-- the inner loop of A equals the inner comprehension of B at any admitted row i
lemma pvBracket_eq (n : Int) (i : Nat) (hpre : n ≤ 0 ∨ i < 2 ^ n.toNat) :
    (PySem.List.pyRange 1 (n + 1) 1).foldl (fun bracket option_index =>
        bracket ++
          [PySem.List.pyGetD
            ((pvCreateDict n).getD ("x" ++ PySem.Int.toStr option_index) []) (i : Int) 0]) [] =
      (PySem.List.pyRange 1 (n + 1) 1).map (fun k =>
        PySem.Int.mod (PySem.Int.floordiv (i : Int) ((2 : Int) ^ (n - k).toNat)) 2) := by
  rw [PySem.List.foldl_append_singleton_eq_map, List.nil_append]
  by_cases hn : n ≤ 0
  · rw [PySem.List.pyRange_one_eq_nil (by omega)]
    rfl
  · apply List.map_congr_left
    intro k hk
    rw [PySem.List.mem_pyRange_one] at hk
    have hi : i < 2 ^ n.toNat := by tauto
    rw [pvCreateDict_getD n k hk.1 (by omega), pvCol_getD n k hk.1 (by omega) i hi]
    have h2 : (2 : Int) ^ (n - k).toNat = ((2 ^ (n - k).toNat : Nat) : Int) := by push_cast; rfl
    rw [h2, PySem.Int.floordiv_natCast]
    have h3 : (2 : Int) = ((2 : Nat) : Int) := rfl
    rw [h3, PySem.Int.mod_natCast]

-- ===== VERDICT (by name: the statement is the Claim_ definition above) =====
theorem PDNF_spec : Claim_equal_PDNF := by
  intro table n _ hpre
  unfold Spec_PDNF
  simp only [PDNF, PDNF_alt]
  rw [PySem.List.enumerate_eq_map_pyRange table 0, List.foldl_map]
  rw [PySem.List.foldl_append_if, PySem.List.foldl_append_if]
  simp only [List.nil_append, PySem.List.len_eq]
  apply List.map_congr_left
  intro i hi
  rw [List.mem_filter] at hi
  obtain ⟨hmem, hsel⟩ := hi
  rw [PySem.List.mem_pyRange_one] at hmem
  have h0 : 0 ≤ i := hmem.1
  have hlt : i < (table.length : Int) := hmem.2
  have hi' : i = ((i.toNat : Nat) : Int) := (Int.toNat_of_nonneg h0).symm
  have hsel' : table[i.toNat] = 1 := by
    rw [beq_iff_eq, PySem.List.pyGetD_eq_getElem table 0 h0 hlt] at hsel
    exact hsel
  have hpre' : n ≤ 0 ∨ i.toNat < 2 ^ n.toNat := by
    rcases hpre with h | h
    · exact Or.inl h
    · right
      apply h i.toNat (by omega)
      rw [List.getD_eq_getElem table 0 (by omega)]
      exact hsel'
  rw [hi']
  exact pvBracket_eq n i.toNat hpre'
-- pv_equiv track=rewrite | github.com/Shardyne/CDMOproject | source/SMT/python_files/bella/utils.py | build_solution_table
-- ===== SOURCE A (Python) =====
-- def build_solution_table(opp, hom, per, N, W, P):
--     """
--     opp[t][w] : int in 1..N (!= t+1)
--     hom[t][w] : bool  (True=home, False=away)
--     per[t][w] : int in 1..P
--     Return: sol[P][W] with each entry [home_team_id, away_team_id] (1-based).
--     """
--     # rows = periods (1..P), cols = weeks (0..W-1)
--     sol = [[None for _ in range(W)] for _ in range(P)]
--
--     # bucket teams by (week, period)
--     by_wp = {(w, p): [] for w in range(W) for p in range(1, P+1)}
--     for t in range(N):
--         for w in range(W):
--             p = per[t][w]
--             by_wp[(w, p)].append(t)
--
--     # build pairs
--     for w in range(W):
--         for p in range(1, P+1):
--             teams = by_wp[(w, p)]
--             if len(teams) != 2:
--                 raise ValueError(f"Week {w}, Period {p} has {len(teams)} teams (expected 2).")
--             a, b = teams  # team indices 0-based
--             ha, hb = hom[a][w], hom[b][w]
--
--             if ha and not hb:
--                 pair = [a+1, b+1]
--             elif hb and not ha:
--                 pair = [b+1, a+1]
--             else:
--                 # This shouldn't happen if you enforced XOR(Home[a,w], Home[b,w]).
--                 # As a safety fallback, orient using Opp (arbitrary but deterministic).
--                 if opp[a][w] == b+1 and opp[b][w] == a+1:
--                     pair = [a+1, b+1]
--                 else:
--                     raise ValueError(f"Inconsistent Home/Opp at week {w}, period {p}: teams={teams}, "
--                                      f"homes=({ha},{hb}), opp=({opp[a][w]},{opp[b][w]})")
--             sol[p-1][w] = pair
--
--     # sanity
--     for p in range(P):
--         for w in range(W):
--             h, a = sol[p][w]
--             assert 1 <= h <= N and 1 <= a <= N and h != a
--
--     return sol
-- ===== SOURCE B (Python) =====
-- def build_solution_table(opp, hom, per, N, W, P):
--     """
--     Same contract as the original: sol[P][W] with each entry
--     [home_team_id, away_team_id] (1-based).  No bucketing dict: each
--     (week, period) slot finds its two teams by a direct scan over the
--     teams, and the table is built by comprehension.
--     """
--     def slot(w, p):
--         teams = [t for t in range(N) if per[t][w] == p]
--         if len(teams) != 2:
--             raise ValueError(f"Week {w}, Period {p} has {len(teams)} teams (expected 2).")
--         a, b = teams
--         ha, hb = hom[a][w], hom[b][w]
--         if ha and not hb:
--             return [a + 1, b + 1]
--         if hb and not ha:
--             return [b + 1, a + 1]
--         if opp[a][w] == b + 1 and opp[b][w] == a + 1:
--             return [a + 1, b + 1]
--         raise ValueError(f"Inconsistent Home/Opp at week {w}, period {p}: teams={teams}, "
--                          f"homes=({ha},{hb}), opp=({opp[a][w]},{opp[b][w]})")
--     return [[slot(w, p) for w in range(W)] for p in range(1, P + 1)]
-- ===== Notes on version B (the rewrite author's own statement) =====
-- stated objective: simpler
-- what changed: B drops A's (week, period) bucketing dict, its preallocated None-grid mutated in place and its final sanity pass: each slot finds its two teams by a direct increasing scan over range(N) and the table is built by a single nested comprehension.
import Mathlib
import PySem

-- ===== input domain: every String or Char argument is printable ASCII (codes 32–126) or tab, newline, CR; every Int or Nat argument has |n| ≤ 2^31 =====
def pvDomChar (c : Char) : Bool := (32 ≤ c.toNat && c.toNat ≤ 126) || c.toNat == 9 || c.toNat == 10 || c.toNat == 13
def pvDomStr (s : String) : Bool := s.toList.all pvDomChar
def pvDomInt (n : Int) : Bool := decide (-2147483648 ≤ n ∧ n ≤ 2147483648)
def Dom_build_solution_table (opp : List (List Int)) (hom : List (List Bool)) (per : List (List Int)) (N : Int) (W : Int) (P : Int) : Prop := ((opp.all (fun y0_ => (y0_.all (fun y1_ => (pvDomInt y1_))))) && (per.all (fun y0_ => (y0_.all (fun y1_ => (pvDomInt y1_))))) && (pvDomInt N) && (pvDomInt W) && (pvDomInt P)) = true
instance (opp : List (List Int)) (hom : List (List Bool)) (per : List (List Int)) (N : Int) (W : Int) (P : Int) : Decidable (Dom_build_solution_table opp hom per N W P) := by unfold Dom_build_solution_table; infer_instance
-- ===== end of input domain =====
-- pv_equiv track=rewrite | github.com/andyhsi2023-cq/sweet-trap-paper1 | 03-analysis/part3-molecular/scripts/23_pfam_jaccard_null.py | extract_pfam_set
-- ===== SOURCE A (Python) =====
-- def extract_pfam_set(domain_arch: str) -> set[str]:
--     """Parse strings like 'ANF_receptor(PF01094);NCD3G(PF07562);7tm_3(PF00003)'."""
--     out = set()
--     if not domain_arch or domain_arch == "NA":
--         return out
--     for token in domain_arch.split(";"):
--         token = token.strip()
--         # extract the PFxxxxx accession inside parentheses
--         l = token.find("(")
--         r = token.find(")")
--         if 0 <= l < r:
--             acc = token[l + 1 : r].strip()
--             if acc.startswith("PF"):
--                 out.add(acc)
--     return out
-- ===== SOURCE B (Python) =====
-- def extract_pfam_set(domain_arch: str) -> set[str]:
--     """Parse strings like 'ANF_receptor(PF01094);NCD3G(PF07562);7tm_3(PF00003)'.
--
--     Single left-to-right pass: a small state machine over the characters,
--     with no split/strip/find passes or intermediate token lists.
--     """
--     out = set()
--     acc = None      # None: still before the first paren of this token; else: chars captured after '('
--     dead = False    # this token already finished (or failed): ignore until the next ';'
--     for ch in domain_arch:
--         if ch == ';':
--             acc = None
--             dead = False
--         elif dead:
--             pass
--         elif acc is None:
--             if ch == '(':
--                 acc = []
--             elif ch == ')':
--                 dead = True
--         elif ch == ')':
--             s = ''.join(acc).strip()
--             if s.startswith('PF'):
--                 out.add(s)
--             acc = None
--             dead = True
--         else:
--             acc.append(ch)
--     return out
-- ===== Notes on version B (the rewrite author's own statement) =====
-- stated objective: alternative
-- what changed: A splits the string into tokens and re-scans each token several times (strip, two find calls, a slice, another strip); B makes a single left-to-right pass over the characters with a small state machine (a capture buffer plus a dead flag) and builds no token lists.
import Mathlib
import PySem
def goA : List Int -> List Int -> Int -> Int -> List Int × Int
  | [], acc, _, cur => (acc.reverse, cur)
  | lv :: rest, acc, prev, cur =>
    let cur := cur + 1
    if lv > prev then
      let r := innerA (lv - prev).toNat acc cur prev
      goA rest r.1 r.2.2 r.2.1
    else
      goA rest acc prev cur

-- accumulator kept reversed (cons instead of append) and reversed once at the end;
-- same values appended in the same order as the Python
def actions_by_completed_level_py (step_levels : List Int) : List Int × Int :=
  goA step_levels [] 0 0

-- ===== PORT B =====
-- first pass of Source B: build the prefix-maximum list (kept reversed, reversed at the end)
-- together with the final maximum m
def prefLoopB : List Int -> Int -> List Int -> List Int × Int
  | [], m, acc => (acc.reverse, m)
  | lv :: rest, m, acc =>
    let m' := if lv > m then lv else m
    prefLoopB rest m' (m' :: acc)

-- Source B's hand-written binary search: first index in [lo,hi) whose prefix max is ≥ k
def bsearchB (pref : List Int) (k : Int) (lo hi : Nat) : Nat :=
  if lo < hi then
    if k ≤ pref.getD ((lo + hi) / 2) 0 then bsearchB pref k lo ((lo + hi) / 2)
    else bsearchB pref k ((lo + hi) / 2 + 1) hi
  else lo
termination_by hi - lo
decreasing_by all_goals omega

def actions_by_completed_level_py_alt (step_levels : List Int) : List Int × Int :=
  let n := step_levels.length
  let pm := prefLoopB step_levels 0 []
  -- idxs = [0] + [first_step_reaching(k) for k in range(1, m+1)]  (j below is k-1)
  let idxs : List Int := 0 :: (List.range pm.2.toNat).map
      (fun (j : Nat) => ((bsearchB pm.1 ((j : Int) + 1) 0 n : Nat) : Int) + 1)
  let counts := (List.range pm.2.toNat).map (fun j => idxs.getD (j + 1) 0 - idxs.getD j 0)
  (counts, (n : Int) - idxs.getD pm.2.toNat 0)

-- ===== PRECONDITION & SPEC =====
def Spec_actions_by_completed_level_py (step_levels : List Int) (out : List Int × Int) : Prop := out = actions_by_completed_level_py_alt step_levels
instance (step_levels : List Int) (out : List Int × Int) : Decidable (Spec_actions_by_completed_level_py step_levels out) := by unfold Spec_actions_by_completed_level_py; infer_instance

-- ===== CLAIM (what is proved, stated in full; the proofs are below) =====
def Claim_equal_actions_by_completed_level_py : Prop := ∀ (step_levels : List Int), Dom_actions_by_completed_level_py step_levels → Spec_actions_by_completed_level_py step_levels (actions_by_completed_level_py step_levels)

-- ===== LEMMAS AND PROOFS =====

-- proof-side reference quantities: first 1-based step reaching level k, final max, prefix maxima
def fI (xs : List Int) (k : Int) : Nat := xs.findIdx (fun x => decide (k ≤ x))

def gI (xs : List Int) (k : Int) : Int := if k ≤ 0 then 0 else (fI xs k : Int) + 1

def mfin : List Int -> Int -> Int
  | [], m => m
  | a :: r, m => mfin r (if a > m then a else m)

def pfx : List Int -> Int -> List Int
  | [], _ => []
  | a :: r, m => (if a > m then a else m) :: pfx r (if a > m then a else m)

-- state transformer of A's loop
def stA : List Int -> List Int × Int × Int -> List Int × Int × Int
  | [], s => s
  | lv :: rest, (acc, prev, cur) =>
    if lv > prev then
      let r := innerA (lv - prev).toNat acc (cur + 1) prev
      stA rest (r.1, r.2.2, r.2.1)
    else
      stA rest (acc, prev, cur + 1)

theorem goA_stA (xs : List Int) (acc : List Int) (prev cur : Int) :
    goA xs acc prev cur = ((stA xs (acc, prev, cur)).1.reverse, (stA xs (acc, prev, cur)).2.2) := by
  induction xs generalizing acc prev cur with
  | nil => simp [goA, stA]
  | cons lv rest ih =>
    simp only [goA, stA]
    split_ifs <;> exact ih _ _ _

theorem stA_append (xs ys : List Int) (s : List Int × Int × Int) :
    stA (xs ++ ys) s = stA ys (stA xs s) := by
  induction xs generalizing s with
  | nil => simp [stA]
  | cons lv rest ih =>
    obtain ⟨acc, prev, cur⟩ := s
    simp only [List.cons_append, stA]
    split_ifs <;> exact ih _

theorem innerA_succ (n : Nat) (acc : List Int) (cur prev : Int) :
    innerA (n+1) acc cur prev = (List.replicate n 0 ++ cur :: acc, 0, prev + (n+1)) := by
  induction n generalizing acc cur prev with
  | zero => simp [innerA]
  | succ k ih =>
    show innerA (k+1) (cur :: acc) 0 (prev + 1) = _
    rw [ih]
    simp [List.replicate_succ']
    ring

theorem mfin_ge (xs : List Int) (m : Int) : m ≤ mfin xs m := by
  induction xs generalizing m with
  | nil => simp [mfin]
  | cons a r ih =>
    simp only [mfin]
    split_ifs with h
    · exact le_trans (le_of_lt h) (ih a)
    · exact ih m

theorem mfin_append (xs ys : List Int) (m : Int) :
    mfin (xs ++ ys) m = mfin ys (mfin xs m) := by
  induction xs generalizing m with
  | nil => simp [mfin]
  | cons a r ih => simp only [List.cons_append, mfin]; exact ih _

theorem mem_le_mfin (xs : List Int) (m : Int) (x : Int) (hx : x ∈ xs) : x ≤ mfin xs m := by
  induction xs generalizing m with
  | nil => simp at hx
  | cons a r ih =>
    simp only [mfin]
    rcases List.mem_cons.mp hx with rfl | hr
    · refine le_trans ?_ (mfin_ge r _)
      split_ifs with h <;> omega
    · exact ih _ hr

Work instructions → Keep only those lines of the records that hold "small", and return them.

Written response →
--     Single left-to-right pass: a small state machine over the characters,
-- what changed: A splits the string into tokens and re-scans each token several times (strip, two find calls, a slice, another strip); B makes a single left-to-right pass over the characters with a small state machine (a capture buffer plus a dead flag) and builds no token lists.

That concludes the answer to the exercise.